» **Exercise prompt**: Beginning with the line that holds "let lo_r := (PySem.List.min?" in the data below, give again every line through the one that holds "let lo_c := (PySem.List.min?", exactly as written.

::: Data to process

-- ===== PORT B =====
-- Source B: coords of each blank, then min/max row and column, then two corner checks
-- per move.  find_blank = None raises in Python and is excluded by Pre_, so the
-- .getD (0, 0) default is never reached on admitted inputs.
def actions_in_belief_state_alt (belief_state : List (List Int)) : List Int :=
  let coords := belief_state.map (fun state => (find_blank state).getD (0, 0))
  if coords.isEmpty then PySem.List.pyRange 0 4 1
  else
    let lo_r := (PySem.List.min? (coords.map (fun p => p.1)) (fun x => x)).getD 0
    let hi_r := (PySem.List.max? (coords.map (fun p => p.1)) (fun x => x)).getD 0
    let lo_c := (PySem.List.min? (coords.map (fun p => p.2)) (fun x => x)).getD 0
    let hi_c := (PySem.List.max? (coords.map (fun p => p.2)) (fun x => x)).getD 0
    (PySem.List.enumerate MOVES).foldl
      (fun res p =>
        if is_valid (lo_r + p.2.1) (lo_c + p.2.2) && is_valid (hi_r + p.2.1) (hi_c + p.2.2)
        then res ++ [p.1] else res)
      []

-- ===== PRECONDITION & SPEC =====
-- Pre_ excludes belief states containing a state without a 0 tile: there find_blank
-- returns None and both Python A and Python B raise TypeError unpacking it.
def Pre_actions_in_belief_state (belief_state : List (List Int)) : Prop :=
  ∀ s ∈ belief_state, (0 : Int) ∈ s
instance (belief_state : List (List Int)) : Decidable (Pre_actions_in_belief_state belief_state) := by
  unfold Pre_actions_in_belief_state; infer_instance

def pvWitness_actions_in_belief_state : List (List Int) :=
  [[1, 2, 0, 3, 4, 5, 6, 7, 8], [0, 1, 2, 3, 4, 5, 6, 7, 8]]

def Spec_actions_in_belief_state (belief_state : List (List Int)) (out : List Int) : Prop := out = actions_in_belief_state_alt belief_state
instance (belief_state : List (List Int)) (out : List Int) : Decidable (Spec_actions_in_belief_state belief_state out) := by unfold Spec_actions_in_belief_state; infer_instance

-- ===== CLAIM (what is proved, stated in full; the proofs are below) =====
def Claim_equal_actions_in_belief_state : Prop := ∀ (belief_state : List (List Int)), Dom_actions_in_belief_state belief_state → Pre_actions_in_belief_state belief_state → Spec_actions_in_belief_state belief_state (actions_in_belief_state belief_state)

-- ===== LEMMAS AND PROOFS =====

-- validity of move index a from blank (bi, bj)
def vmove (bi bj a : Int) : Bool :=
  if a = 0 then is_valid (bi + -1) bj
  else if a = 1 then is_valid (bi + 1) bj
  else if a = 2 then is_valid bi (bj + -1)
  else if a = 3 then is_valid bi (bj + 1)
  else false

-- per-state validity of move index a
def okS (s : List Int) (a : Int) : Bool :=
  match find_blank s with
  | some (bi, bj) => vmove bi bj a
  | none => false

lemma fb_aux_some (s : List Int) (h : (0 : Int) ∈ s) (i : Int) :
    (find_blank_aux s i).isSome := by
  induction s generalizing i with
  | nil => simp at h
  | cons x xs ih =>
    rw [find_blank_aux]
    split
    · simp
    · rcases List.mem_cons.mp h with h' | h'
      · omega
      · exact ih h' _

lemma fb_some (s : List Int) (h : (0 : Int) ∈ s) :
    ∃ bi bj, find_blank s = some (bi, bj) := by
  have := fb_aux_some s h 0
  rcases hfb : find_blank_aux s 0 with _ | ⟨bi, bj⟩
  · rw [hfb] at this; simp at this
  · exact ⟨bi, bj, hfb⟩

lemma sa_contains (bi bj a : Int) :
    (((PySem.List.enumerate MOVES).foldl
        (fun sa p =>
          if is_valid (bi + p.2.1) (bj + p.2.2) then PySem.Set.add sa p.1 else sa)
        PySem.Set.empty : PySem.Set Int).contains a) = vmove bi bj a := by
  simp only [MOVES, PySem.List.enumerate_cons, PySem.List.enumerate_nil, List.foldl]
  norm_num
  by_cases h0 : is_valid (bi + -1) bj <;>
  by_cases h1 : is_valid (bi + 1) bj <;>
  by_cases h2 : is_valid bi (bj + -1) <;>
  by_cases h3 : is_valid bi (bj + 1) <;>
    simp [vmove, h0, h1, h2, h3, PySem.Set.add] <;>
    (by_cases ha0 : a = 0 <;> by_cases ha1 : a = 1 <;> by_cases ha2 : a = 2 <;>
      by_cases ha3 : a = 3 <;> simp_all)

lemma foldA (bs : List (List Int)) (hpre : ∀ s ∈ bs, (0 : Int) ∈ s) (init : List Int) :
    bs.foldl
      (fun possible state =>
        match find_blank state with
        | some (blank_i, blank_j) =>
          PySem.Set.inter possible
            ((PySem.List.enumerate MOVES).foldl
              (fun sa p =>
                if is_valid (blank_i + p.2.1) (blank_j + p.2.2) then PySem.Set.add sa p.1 else sa)
              PySem.Set.empty)
        | none => possible)
      init = init.filter (fun a => bs.all (fun s => okS s a)) := by
  induction bs generalizing init with
  | nil => simp
  | cons s bs ih =>
    obtain ⟨bi, bj, hfb⟩ := fb_some s (hpre s (by simp))
    rw [List.foldl_cons]
    have hstep :
        (match find_blank s with
          | some (blank_i, blank_j) =>
            PySem.Set.inter init
              ((PySem.List.enumerate MOVES).foldl
                (fun sa p =>
                  if is_valid (blank_i + p.2.1) (blank_j + p.2.2) then PySem.Set.add sa p.1 else sa)
                PySem.Set.empty)
          | none => init) = init.filter (fun a => okS s a) := by
      rw [hfb]
      show PySem.Set.inter init _ = _
      simp only [okS, hfb, PySem.Set.inter]
      exact List.filter_congr (fun a _ => sa_contains bi bj a)
    rw [hstep, ih (fun t ht => hpre t (by simp [ht])), List.filter_filter]
    congr 1
    funext a
    simp [Bool.and_comm]

-- all elements of xs lie in [l, h] iff its min and max do (min?/max? with identity key)
lemma all_interval (xs : List Int) (l h lo hi : Int)
    (hlo : PySem.List.min? xs (fun x => x) = some lo)
    (hhi : PySem.List.max? xs (fun x => x) = some hi) :
    (xs.all (fun x => decide (l ≤ x ∧ x ≤ h))) =
      (decide (l ≤ lo ∧ lo ≤ h) && decide (l ≤ hi ∧ hi ≤ h)) := by
  have hlomem : lo ∈ xs := PySem.List.min?_mem hlo
  have hhimem : hi ∈ xs := PySem.List.max?_mem hhi
  have hloMin := PySem.List.min?_isMin hlo
  have hhiMax := PySem.List.max?_isMax hhi
  rw [Bool.eq_iff_iff]
  simp only [List.all_eq_true, decide_eq_true_eq, Bool.and_eq_true]
  constructor
  · intro hall
    exact ⟨hall lo hlomem, hall hi hhimem⟩
  · rintro ⟨⟨h1, _⟩, ⟨_, h4⟩⟩ x hx
    exact ⟨le_trans h1 (hloMin x hx), le_trans (hhiMax x hx) h4⟩

-- under Pre_, 'every state allows move a' reduces to interval checks on the extremes
lemma all_ok (bs : List (List Int)) (hpre : ∀ s ∈ bs, (0 : Int) ∈ s)
    (a l1 h1 l2 h2 : Int)
    (hv : ∀ bi bj : Int, vmove bi bj a =
      (decide (l1 ≤ bi ∧ bi ≤ h1) && decide (l2 ≤ bj ∧ bj ≤ h2)))
    (lo_r hi_r lo_c hi_c : Int)
    (hlor : PySem.List.min? ((bs.map (fun s => (find_blank s).getD (0, 0))).map (fun p => p.1)) (fun x => x) = some lo_r)
    (hhir : PySem.List.max? ((bs.map (fun s => (find_blank s).getD (0, 0))).map (fun p => p.1)) (fun x => x) = some hi_r)
    (hloc : PySem.List.min? ((bs.map (fun s => (find_blank s).getD (0, 0))).map (fun p => p.2)) (fun x => x) = some lo_c)
    (hhic : PySem.List.max? ((bs.map (fun s => (find_blank s).getD (0, 0))).map (fun p => p.2)) (fun x => x) = some hi_c) :
    bs.all (fun s => okS s a) = (vmove lo_r lo_c a && vmove hi_r hi_c a) := by
  have hcoord : bs.all (fun s => okS s a) =
      bs.all (fun s => vmove ((find_blank s).getD (0, 0)).1 ((find_blank s).getD (0, 0)).2 a) := by
    rw [Bool.eq_iff_iff]
    simp only [List.all_eq_true]
    constructor <;> intro hall s hs <;>
      · obtain ⟨bi, bj, hfb⟩ := fb_some s (hpre s hs)
        have := hall s hs
        simp only [okS, hfb, Option.getD_some] at this ⊢
        exact this
  rw [hcoord]
  have hsplit : bs.all (fun s => vmove ((find_blank s).getD (0, 0)).1 ((find_blank s).getD (0, 0)).2 a) =
      (((bs.map (fun s => (find_blank s).getD (0, 0))).map (fun p => p.1)).all (fun x => decide (l1 ≤ x ∧ x ≤ h1)) &&
       ((bs.map (fun s => (find_blank s).getD (0, 0))).map (fun p => p.2)).all (fun x => decide (l2 ≤ x ∧ x ≤ h2))) := by
    simp only [List.all_map, Function.comp_def, hv]
    rw [Bool.eq_iff_iff]
    simp only [List.all_eq_true, Bool.and_eq_true]
    constructor
    · intro hall
      exact ⟨fun s hs => (hall s hs).1, fun s hs => (hall s hs).2⟩
    · rintro ⟨hr, hc⟩ s hs
      exact ⟨hr s hs, hc s hs⟩
  rw [hsplit, all_interval _ _ _ _ _ hlor hhir, all_interval _ _ _ _ _ hloc hhic, hv, hv]
  rw [Bool.eq_iff_iff]
  simp only [Bool.and_eq_true]
  tauto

::::::

» **Answer to the exercise**:
    let lo_r := (PySem.List.min? (coords.map (fun p => p.1)) (fun x => x)).getD 0
    let hi_r := (PySem.List.max? (coords.map (fun p => p.1)) (fun x => x)).getD 0
    let lo_c := (PySem.List.min? (coords.map (fun p => p.2)) (fun x => x)).getD 0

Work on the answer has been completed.